Written by Rudy Botha

How often have you heard statements like, “Roads are for cars. Cars and bicycles don’t mix well, so get off the road and practice your hobby somewhere else.” There are probably a few profanities missing in that statement and it is usually followed up by emotionally charged, witty, but irrelevant metaphors that take the conversation around in circles. So, let’s settle this once and for all, and every time someone comes out with that line, remind them why cycling is important to everyone.



Firstly, motorised vehicles and bicycles have the same rights on the road in all states (although there are some specific rules applied to each). This fact takes some getting used to for some, but most people accept it and respect cyclists as legitimate road users. But a minority still think using this right is a selfish act: Footy players go to a stadium, tennis players to a tennis court, so why do cyclists insist on using public roads for their own enjoyment?

 “If you want to stay healthy, that’s fine, but go to a park or the velodrome and stay of my road.”
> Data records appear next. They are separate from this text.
-- pv_equiv track=rewrite | github.com/hmnhGeek/Data-Structures-Algorithms | Searching and Sorting/paratha_spoj.py | can_be_cooked
-- ===== SOURCE A (Python) =====
-- def can_be_cooked(num_parathas_required, time_allowed, cook_ranks):
--     parathas_cooked_till_now = 0
--     cook_index = 0
--
--     while cook_index < len(cook_ranks) and parathas_cooked_till_now < num_parathas_required:
--         cook_rank = cook_ranks[cook_index]
--         time_taken = cook_rank
--         parathas_cooked = 0
--
--         while time_taken <= time_allowed:
--             parathas_cooked += 1
--             time_taken += cook_rank*(parathas_cooked + 1)
--
--         cook_index += 1
--         parathas_cooked_till_now += parathas_cooked
--
--     return parathas_cooked_till_now >= num_parathas_required
-- ===== SOURCE B (Python) =====
-- def can_be_cooked(num_parathas_required, time_allowed, cook_ranks):
--     # Per cook of rank r, p parathas take r*p*(p+1)//2 time; binary-search the
--     # largest p with r*p*(p+1) <= 2*time_allowed instead of counting one by one.
--     total = 0
--     for r in cook_ranks:
--         if 0 < r <= time_allowed:
--             lo, hi = 1, time_allowed + 1
--             while hi - lo > 1:
--                 mid = (lo + hi) // 2
--                 if r * mid * (mid + 1) <= 2 * time_allowed:
--                     lo = mid
--                 else:
--                     hi = mid
--             total += lo
--         if total >= num_parathas_required:
--             return True
--     return total >= num_parathas_required
-- ===== Notes on version B (the rewrite author's own statement) =====
-- stated objective: alternative
-- what changed: Per cook, A counts parathas one by one with a running cumulative time; B instead binary-searches the largest p with r*p*(p+1) <= 2*T and returns True as soon as the running total reaches the target.
-- outside the precondition, e.g. on can_be_cooked(1, 10, [1, -5]): A returns True, B returns True
import Mathlib
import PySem

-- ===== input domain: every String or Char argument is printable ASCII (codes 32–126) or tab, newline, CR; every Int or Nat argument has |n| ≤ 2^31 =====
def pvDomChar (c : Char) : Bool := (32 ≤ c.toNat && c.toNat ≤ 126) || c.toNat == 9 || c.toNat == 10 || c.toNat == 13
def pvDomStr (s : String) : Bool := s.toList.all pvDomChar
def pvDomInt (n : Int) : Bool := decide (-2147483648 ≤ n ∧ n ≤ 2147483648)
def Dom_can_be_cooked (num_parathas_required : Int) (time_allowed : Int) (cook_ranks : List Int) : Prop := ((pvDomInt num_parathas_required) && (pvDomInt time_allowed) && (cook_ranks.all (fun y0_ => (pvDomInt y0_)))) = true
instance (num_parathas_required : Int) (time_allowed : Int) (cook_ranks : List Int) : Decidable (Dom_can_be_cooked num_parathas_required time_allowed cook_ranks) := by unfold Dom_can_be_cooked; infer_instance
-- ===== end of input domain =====

-- B computes each cook's paratha count by binary search for the largest p with
-- r*p*(p+1) ≤ 2*T, instead of A's one-by-one counting loop.

-- ===== PORT A =====
-- inner while loop of A; fuel bounds the iteration count (it is sufficient on Pre_,
-- where the Python loop terminates); state is (time_taken, parathas_cooked)
def innerA (cook_rank time_allowed : Int) : Nat → Int → Int → Int
  | 0, _, parathas_cooked => parathas_cooked
  | fuel + 1, time_taken, parathas_cooked =>
      if time_taken ≤ time_allowed then
        innerA cook_rank time_allowed fuel
          (time_taken + cook_rank * ((parathas_cooked + 1) + 1)) (parathas_cooked + 1)
      else parathas_cooked

-- outer while loop of A over the cooks, accumulating parathas_cooked_till_now
def loopA (num_parathas_required time_allowed : Int) : List Int → Int → Int
  | [], total => total
  | cook_rank :: rest, total =>
      if total < num_parathas_required then
        loopA num_parathas_required time_allowed rest
          (total + innerA cook_rank time_allowed (time_allowed.toNat + 1) cook_rank 0)
      else total

def can_be_cooked (num_parathas_required : Int) (time_allowed : Int) (cook_ranks : List Int) : Bool :=
  decide (num_parathas_required ≤ loopA num_parathas_required time_allowed cook_ranks 0)

-- ===== PORT B =====
-- midpoint of Python's (lo + hi) // 2 lies strictly between lo and hi (termination of bsearch)
theorem pv_mid_bounds {lo hi : Int} (h : 1 < hi - lo) :
    lo < PySem.Int.floordiv (lo + hi) 2 ∧ PySem.Int.floordiv (lo + hi) 2 < hi := by
  rw [PySem.Int.floordiv_eq_ediv_of_pos (by omega : (0:Int) < 2)]
  omega

-- B's while loop: binary search for the largest p with r*p*(p+1) ≤ 2*T,
-- invariant: predicate holds at lo, fails at hi
def bsearch (r T lo hi : Int) : Int :=
  if h : 1 < hi - lo then
    if r * (PySem.Int.floordiv (lo + hi) 2) * (PySem.Int.floordiv (lo + hi) 2 + 1) ≤ 2 * T then
      bsearch r T (PySem.Int.floordiv (lo + hi) 2) hi
    else
      bsearch r T lo (PySem.Int.floordiv (lo + hi) 2)
  else lo
termination_by (hi - lo).toNat
decreasing_by
  · have := pv_mid_bounds h; omega
  · have := pv_mid_bounds h; omega

-- B's for loop over the cooks, with the early `return True`
def loopB (num_parathas_required T : Int) : List Int → Int → Bool
  | [], total => decide (num_parathas_required ≤ total)
  | r :: rest, total =>
      let total' := if 0 < r ∧ r ≤ T then total + bsearch r T 1 (T + 1) else total
      if num_parathas_required ≤ total' then true
      else loopB num_parathas_required T rest total'

def can_be_cooked_alt (num_parathas_required : Int) (time_allowed : Int) (cook_ranks : List Int) : Bool :=
  loopB num_parathas_required time_allowed cook_ranks 0

-- ===== PRECONDITION & SPEC =====
-- Pre_ excludes inputs containing a cook rank r ≤ 0 with r ≤ time_allowed: on those A's
-- inner loop never terminates (it diverges), except when an earlier prefix of cooks has
-- already reached the target, where A happens to return before touching the bad cook.
def Pre_can_be_cooked (num_parathas_required : Int) (time_allowed : Int) (cook_ranks : List Int) : Prop :=
  ∀ r ∈ cook_ranks, 0 < r ∨ time_allowed < r
instance (num_parathas_required : Int) (time_allowed : Int) (cook_ranks : List Int) : Decidable (Pre_can_be_cooked num_parathas_required time_allowed cook_ranks) := by unfold Pre_can_be_cooked; infer_instance
def pvWitness_can_be_cooked : Int × Int × List Int := (3, 10, [1, 2])

def Spec_can_be_cooked (num_parathas_required : Int) (time_allowed : Int) (cook_ranks : List Int) (out : Bool) : Prop := out = can_be_cooked_alt num_parathas_required time_allowed cook_ranks
instance (num_parathas_required : Int) (time_allowed : Int) (cook_ranks : List Int) (out : Bool) : Decidable (Spec_can_be_cooked num_parathas_required time_allowed cook_ranks out) := by unfold Spec_can_be_cooked; infer_instance

-- ===== CLAIM (what is proved, stated in full; the proofs are below) =====
def Claim_equal_can_be_cooked : Prop := ∀ (num_parathas_required : Int) (time_allowed : Int) (cook_ranks : List Int), Dom_can_be_cooked num_parathas_required time_allowed cook_ranks → Pre_can_be_cooked num_parathas_required time_allowed cook_ranks → Spec_can_be_cooked num_parathas_required time_allowed cook_ranks (can_be_cooked num_parathas_required time_allowed cook_ranks)

-- ===== LEMMAS AND PROOFS =====

-- p is the number of parathas a cook of rank r finishes within time T:
-- r*p*(p+1)/2 ≤ T and r*(p+1)*(p+2)/2 > T
def Good (r T p : Int) : Prop := 0 ≤ p ∧ r * p * (p + 1) ≤ 2 * T ∧ 2 * T < r * (p + 1) * (p + 2)

theorem good_unique {r T p q : Int} (hr : 1 ≤ r) (hp : Good r T p) (hq : Good r T q) : p = q := by
  obtain ⟨hp0, hp1, hp2⟩ := hp
  obtain ⟨hq0, hq1, hq2⟩ := hq
  by_contra hne
  rcases lt_or_gt_of_ne hne with h | h
  · have h1 : p + 1 ≤ q := by omega
    nlinarith [mul_le_mul_of_nonneg_left (mul_le_mul h1 (by omega : p + 2 ≤ q + 1) (by omega) hq0) (by omega : (0:Int) ≤ r)]
  · have h1 : q + 1 ≤ p := by omega
    nlinarith [mul_le_mul_of_nonneg_left (mul_le_mul h1 (by omega : q + 2 ≤ p + 1) (by omega) hp0) (by omega : (0:Int) ≤ r)]

theorem innerA_good (r T : Int) (hr : 1 ≤ r) :
    ∀ (fuel : Nat) (time p : Int), 0 ≤ p → 2 * time = r * (p + 1) * (p + 2) →
      r * p * (p + 1) ≤ 2 * T → T < (fuel : Int) + p →
      Good r T (innerA r T fuel time p) := by
  intro fuel
  induction fuel with
  | zero =>
      intro time p hp0 htime hle hfuel
      simp only [innerA]
      refine ⟨hp0, hle, ?_⟩
      have hpT : T < p := by simpa using hfuel
      nlinarith [mul_le_mul_of_nonneg_right hr (show (0:Int) ≤ (p + 1) * (p + 2) by nlinarith), sq_nonneg p]
  | succ f ih =>
      intro time p hp0 htime hle hfuel
      simp only [innerA]
      split_ifs with h
      · refine ih _ (p + 1) (by omega) (by linear_combination htime) (by linarith) (by push_cast at hfuel ⊢; omega)
      · exact ⟨hp0, hle, by omega⟩

theorem innerA_nonneg (r T : Int) : ∀ (fuel : Nat) (time p : Int), 0 ≤ p → 0 ≤ innerA r T fuel time p := by
  intro fuel
  induction fuel with
  | zero => intro time p hp; simpa [innerA] using hp
  | succ f ih =>
      intro time p hp
      simp only [innerA]
      split_ifs with h
      · exact ih _ _ (by omega)
      · exact hp

theorem bsearch_good (r T : Int) (hr : 1 ≤ r) :
    ∀ (g : Nat) (lo hi : Int), (hi - lo).toNat ≤ g → 1 ≤ lo → lo < hi →
      r * lo * (lo + 1) ≤ 2 * T → 2 * T < r * hi * (hi + 1) →
      Good r T (bsearch r T lo hi) := by
  intro g
  induction g with
  | zero => intro lo hi hg hlo hlt _ _; omega
  | succ g ih =>
      intro lo hi hg hlo hlt hloP hhiP
      rw [bsearch]
      split_ifs with h1 h2
      · have hm := pv_mid_bounds h1
        exact ih _ _ (by omega) (by omega) hm.2 h2 hhiP
      · have hm := pv_mid_bounds h1
        exact ih _ _ (by omega) hlo hm.1 hloP (by omega)
      · have hhi : hi = lo + 1 := by omega
        refine ⟨by omega, hloP, ?_⟩
        rw [hhi] at hhiP
        linarith [hhiP]

-- per-cook equality: A's counting loop and B's (guarded) binary search compute the same cap
theorem cap_eq (r T : Int) (hpre : 0 < r ∨ T < r) :
    innerA r T (T.toNat + 1) r 0 = (if 0 < r ∧ r ≤ T then bsearch r T 1 (T + 1) else 0) := by
  split_ifs with h
  · obtain ⟨hr, hrT⟩ := h
    have hr1 : (1:Int) ≤ r := hr
    have hT1 : (1:Int) ≤ T := le_trans hr1 hrT
    have hA : Good r T (innerA r T (T.toNat + 1) r 0) := by
      refine innerA_good r T hr1 _ r 0 le_rfl (by ring) (by simp; linarith) ?_
      push_cast; omega
    have hB : Good r T (bsearch r T 1 (T + 1)) := by
      refine bsearch_good r T hr1 (T + 1 - 1).toNat 1 (T + 1) le_rfl le_rfl (by omega)
        (by linarith) ?_
      nlinarith [mul_le_mul_of_nonneg_right hr1 (show (0:Int) ≤ (T + 1) * (T + 2) by nlinarith), sq_nonneg T]
    exact good_unique hr1 hA hB
  · -- here T < r, so A's inner loop exits immediately with 0 parathas
    have hTr : T < r := by omega
    simp [innerA, not_le.mpr hTr]

theorem loopA_ge (N T : Int) : ∀ (l : List Int) (total : Int), total ≤ loopA N T l total := by
  intro l
  induction l with
  | nil => intro total; simp [loopA]
  | cons r rest ih =>
      intro total
      simp only [loopA]
      split_ifs with h
      · have h1 := innerA_nonneg r T (T.toNat + 1) r 0 le_rfl
        have := ih (total + innerA r T (T.toNat + 1) r 0)
        omega
      · exact le_rfl

theorem loop_eq (N T : Int) : ∀ (l : List Int) (total : Int), (∀ r ∈ l, 0 < r ∨ T < r) →
    decide (N ≤ loopA N T l total) = loopB N T l total := by
  intro l
  induction l with
  | nil => intro total _; simp [loopA, loopB]
  | cons r rest ih =>
      intro total hpre
      have hcap := cap_eq r T (hpre r (by simp))
      have hnn := innerA_nonneg r T (T.toNat + 1) r 0 le_rfl
      simp only [loopA, loopB]
      rw [show (if 0 < r ∧ r ≤ T then total + bsearch r T 1 (T + 1) else total)
            = total + innerA r T (T.toNat + 1) r 0 from by rw [hcap]; split_ifs <;> ring]
      split_ifs with h1 h2
      · -- total < N and N ≤ total + cap: A's loop result is ≥ total + cap ≥ N
        have := loopA_ge N T rest (total + innerA r T (T.toNat + 1) r 0)
        simp only [decide_eq_true_eq]
        omega
      · exact ih _ (fun x hx => hpre x (by simp [hx]))
      · simp only [decide_eq_true_eq]; omega
      · -- N ≤ total: A stops; B's total' = total + c ≥ N too, contradiction with the guard
        exfalso; omega

-- ===== VERDICT (by name: the statement is the Claim_ definition above) =====
theorem can_be_cooked_spec : Claim_equal_can_be_cooked := by
  intro n T ranks _ hpre
  unfold Spec_can_be_cooked can_be_cooked can_be_cooked_alt
  exact loop_eq n T ranks 0 hpre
An alternative transport option

The key thing to realise is that although cycling is generally seen as a sport, it is also a very effective form of transport and a lot of “weekend warriors” also use cycling as their preferred mode of transport. It has, roughly speaking, zero pollution and zero noise pollution. It requires considerably less infrastructure funding and leads to a healthier lifestyle, which means the health system is under less financial strain.

Undeniably we will always be dependant on cars and trucks and this is not an attack on the right to own and drive a car, or earning your living as a tradie. Instead it is an explanation on why we need to make cycling more attractive and a bigger part of our transport infrastructure so that the people that want to make use of it can make use of it.
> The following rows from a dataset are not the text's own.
-- ===== PRECONDITION & SPEC =====
-- Pre_ excludes association lists with duplicate keys: they do not represent a Python dict
-- (the dict argument of A collapses duplicates), so the list ports are only claimed on dict-like input.
def Pre_plan_buffer_reuse_py (lifetimes : List (String × Int × Int)) : Prop :=
  (lifetimes.map (·.1)).Nodup
instance (lifetimes : List (String × Int × Int)) : Decidable (Pre_plan_buffer_reuse_py lifetimes) := by
  unfold Pre_plan_buffer_reuse_py; infer_instance

def pvWitness_plan_buffer_reuse_py : (List (String × Int × Int)) :=
  [("a", 0, 1), ("b", 2, 3)]

def Spec_plan_buffer_reuse_py (lifetimes : List (String × Int × Int)) (out : List (String × String)) : Prop := out = plan_buffer_reuse_py_alt lifetimes
instance (lifetimes : List (String × Int × Int)) (out : List (String × String)) : Decidable (Spec_plan_buffer_reuse_py lifetimes out) := by unfold Spec_plan_buffer_reuse_py; infer_instance

-- ===== CLAIM (what is proved, stated in full; the proofs are below) =====
def Claim_equal_plan_buffer_reuse_py : Prop := ∀ (lifetimes : List (String × Int × Int)), Dom_plan_buffer_reuse_py lifetimes → Pre_plan_buffer_reuse_py lifetimes → Spec_plan_buffer_reuse_py lifetimes (plan_buffer_reuse_py lifetimes)

-- ===== LEMMAS AND PROOFS =====

-- "e < o" on Option Int with none = -infinity (the predicate the binary search tests)
def ob (e : Int) : Option Int → Bool
  | some v => decide (e < v)
  | none => false

-- number of starts > e among the first k
def cnt (e : Int) (l : List Int) (k : Nat) : Nat := (l.take k).countP (fun x => decide (e < x))

-- least j with at least m starts > e among the first j+1 (l.length if none)
def Nidx (m : Nat) (e : Int) (l : List Int) : Nat :=
  Nat.find (show ∃ j, m ≤ cnt e l (j + 1) ∨ l.length ≤ j from ⟨l.length, Or.inr le_rfl⟩)

lemma cnt_succ (e : Int) (l : List Int) (k : Nat) (hk : k < l.length) :
    cnt e l (k + 1) = cnt e l k + (if e < l[k] then 1 else 0) := by
  rw [cnt, cnt, List.take_add_one, List.countP_append]
  simp [List.getElem?_eq_getElem hk, List.countP_cons]

lemma cnt_mono (e : Int) (l : List Int) {k k' : Nat} (h : k ≤ k') : cnt e l k ≤ cnt e l k' := by
  rw [cnt, cnt]
  have h2 : l.take k = (l.take k').take k := by rw [List.take_take, Nat.min_eq_left h]
  rw [h2]
  exact ((List.take_prefix k (l.take k')).sublist).countP_le

lemma Nidx_le (m : Nat) (e : Int) (l : List Int) : Nidx m e l ≤ l.length := by
  exact Nat.find_le (Or.inr le_rfl)

lemma Nidx_char (m : Nat) (e : Int) (l : List Int) {j : Nat} (hj : j < l.length) :
    m ≤ cnt e l (j + 1) ↔ Nidx m e l ≤ j := by
  constructor
  · intro h
    exact Nat.find_le (Or.inl h)
  · intro h
    unfold Nidx at h
    rcases Nat.find_spec (show ∃ j, m ≤ cnt e l (j + 1) ∨ l.length ≤ j from ⟨l.length, Or.inr le_rfl⟩) with h1 | h2
    · exact le_trans h1 (cnt_mono e l (by omega))
    · exact absurd (lt_of_le_of_lt (le_trans h2 h) hj) (lt_irrefl _)

-- the buildMQ entries are left folds of bUpdate over the prefix of starts
lemma buildMQ_getD (xs : List (String × Int × Int)) :
    ∀ (b sec : Option Int) (j : Nat), j < xs.length →
      ((buildMQ xs b sec).1.getD j none, (buildMQ xs b sec).2.getD j none) =
        ((xs.take (j + 1)).map (·.2.1)).foldl (fun acc s => bUpdate acc.1 acc.2 s) (b, sec) := by
  induction xs with
  | nil => intro b sec j hj; simp at hj
  | cons t rest ih =>
    intro b sec j hj
    obtain ⟨k, s, oe⟩ := t
    cases j with
    | zero => simp [buildMQ]
    | succ j =>
      simp only [buildMQ, List.take_succ_cons, List.map_cons, List.foldl_cons, List.getD_cons_succ]
      exact ih _ _ j (by simpa using hj)

lemma buildMQ_len (xs : List (String × Int × Int)) (b sec : Option Int) :
    (buildMQ xs b sec).1.length = xs.length ∧ (buildMQ xs b sec).2.length = xs.length := by
  induction xs generalizing b sec with
  | nil => simp [buildMQ]
  | cons t rest ih =>
    obtain ⟨k, s, oe⟩ := t
    simp [buildMQ, ih]

-- invariant of the fold: fst tests "at least one start > e", snd tests "at least two"
lemma bUpdate_inv (l : List Int) :
    (∀ e : Int, ob e (l.foldl (fun acc s => bUpdate acc.1 acc.2 s) (none, none)).1 = true ↔
        1 ≤ l.countP (fun x => decide (e < x))) ∧
    (∀ e : Int, ob e (l.foldl (fun acc s => bUpdate acc.1 acc.2 s) (none, none)).2 = true ↔
        2 ≤ l.countP (fun x => decide (e < x))) := by
  induction l using List.reverseRecOn with
  | nil => constructor <;> intro e <;> simp [ob]
  | append_singleton l s ih =>
    obtain ⟨ih1, ih2⟩ := ih
    rcases hF : l.foldl (fun acc s => bUpdate acc.1 acc.2 s) (none, none) with ⟨b0, s0⟩
    rw [hF] at ih1 ih2
    simp only [List.foldl_append, List.foldl_cons, List.foldl_nil, List.countP_append,
      List.countP_cons, List.countP_nil, hF]
    cases b0 with
    | none =>
      have hl : l = [] := by
        cases l with
        | nil => rfl
        | cons x xs =>
          exfalso
          have h1 := (ih1 (x - 1)).mpr (by
            have : 0 < List.countP (fun y => decide (x - 1 < y)) (x :: xs) :=
              List.countP_pos_iff.mpr ⟨x, List.mem_cons_self, by simp only [decide_eq_true_eq]; omega⟩
            omega)
          simp [ob] at h1
      subst hl
      simp only [List.foldl_nil] at hF
      have hs0 : s0 = none := by
        have := congrArg Prod.snd hF
        simpa using this.symm
      subst hs0
      refine ⟨fun e => ?_, fun e => ?_⟩ <;>
        · simp only [bUpdate, ob, List.countP_nil, decide_eq_true_eq]
          split_ifs <;> simp_all
    | some bb =>
      have P1 : ∀ e : Int, e < bb ↔ 1 ≤ l.countP (fun x => decide (e < x)) := by
        intro e; have := ih1 e; simpa [ob] using this
      by_cases hbs : bb ≤ s
      · have hbu : bUpdate (some bb) s0 s = (some s, some bb) := by
          simp [bUpdate, hbs]
        rw [hbu]
        refine ⟨fun e => ?_, fun e => ?_⟩ <;>
          · have p1 := P1 e
            simp only [ob, decide_eq_true_eq]
            split_ifs with h <;> omega
      · cases s0 with
        | none =>
          have P2 : ∀ e : Int, l.countP (fun x => decide (e < x)) ≤ 1 := by
            intro e; have := ih2 e; simp [ob] at this; omega
          have hbu : bUpdate (some bb) none s = (some bb, some s) := by
            simp [bUpdate, hbs]
          rw [hbu]
          refine ⟨fun e => ?_, fun e => ?_⟩ <;>
            · have p1 := P1 e
              have p2 := P2 e
              simp only [ob, decide_eq_true_eq]
              split_ifs with h <;> omega
        | some qq =>
          have P2 : ∀ e : Int, e < qq ↔ 2 ≤ l.countP (fun x => decide (e < x)) := by
            intro e; have := ih2 e; simpa [ob] using this
          by_cases hqs : qq < s
          · have hbu : bUpdate (some bb) (some qq) s = (some bb, some s) := by
              simp [bUpdate, hbs, hqs]
            rw [hbu]
            refine ⟨fun e => ?_, fun e => ?_⟩ <;>
              · have p1 := P1 e
                have p2 := P2 e
                simp only [ob, decide_eq_true_eq]
                split_ifs with h <;> omega
          · have hbu : bUpdate (some bb) (some qq) s = (some bb, some qq) := by
              simp [bUpdate, hbs, hqs]
            rw [hbu]
            refine ⟨fun e => ?_, fun e => ?_⟩ <;>
              · have p1 := P1 e
                have p2 := P2 e
                simp only [ob, decide_eq_true_eq]
                split_ifs with h <;> omega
Roads are also extremely expensive to build and the more you build, the more traffic is induced, so in most cases congestion doesn’t change by just adding more and more tarmac. Occasionally highly localised traffic problems can be addressed by improving flow at a specific bottleneck, but this doesn’t alleviate overall city-wide congestion. In the end it is not rocket science –less cars on the road mean less traffic.

Why not just use public transport then? Public transport is a very good option to move masses of people around, but also a very expensive one. Sydney’s new North West Rail link is budgeted at $8.3 billion and existing services are already overcrowded despite the fact that it is an expensive commuter option.

Choosing the preferred mode of transport



A world-class city needs to have an integrated transport system that combines all forms of transport: Walking, cycling, public transport and driving, in that order of preference. This doesn’t mean we all need to walk or cycle to work, but instead that each has its own place and we need to encourage the best option first and promote multimode transport (for example, using a train and walking from and to the train station).

Cycleways are more efficient in moving people around than roads and should be implemented as a key component of an integrated transport system. Because it makes cycling safer, it will encourage more people to cycle and will also ensure those “bloody Lycra boys” are out of the way. The result will be less congestion on the roads and will also allow people more freedom: Drive if you have to drive; cycle if it is a practical solution and your personal choice.

Get on board

Australia’s cycling infrastructure is lagging far behind other developed countries, maybe because governments and voters don’t realise the advantages it offers and the problems that it can solve. Governments will only get serious about it when it becomes a key voting topic so everyone needs to get on board.

We can argue endlessly about the fact that cyclists are also responsible for accidents with cars (but only at fault 13% of the time), run red lights, don’t use cycleways and don’t pay registration. Ironically when it comes to “paying for the road” some countries do the opposite by means of tax breaks to cyclists and the French is trailing a scheme to pay cyclists for commuting via bicycle.  This is because cycling commuters actually saves governments’ and TAX payers money. All this perceived negativity, true or false, doesn’t take anything away from the massive advantages cycling commuting offers to all people – even the ones not making use of it.

Cycleways will never run to every home or every workplace so we will always need to share the roads, but no doubt that proper segregated cycleways (not just a few coats of green paint) will ease tension between motorists and cyclists, especially where cyclists can be taken off busy, dangerous roads and intersections.

So here is a message to motorists: Next time you are stuck in traffic and see a cyclist whooshing by, consider supporting their calls for better cycling infrastructure - for your own benefit. They might not be angels solving all the world’s problems, but what they do makes a small difference. Give them equal respect or if that’s too much, at least tolerance. You don’t have to get on a bike yourself, you don’t even have to like cyclists, but you can still help to transform our gridlocked, tar-covered cities into fantastic Liveable Cities.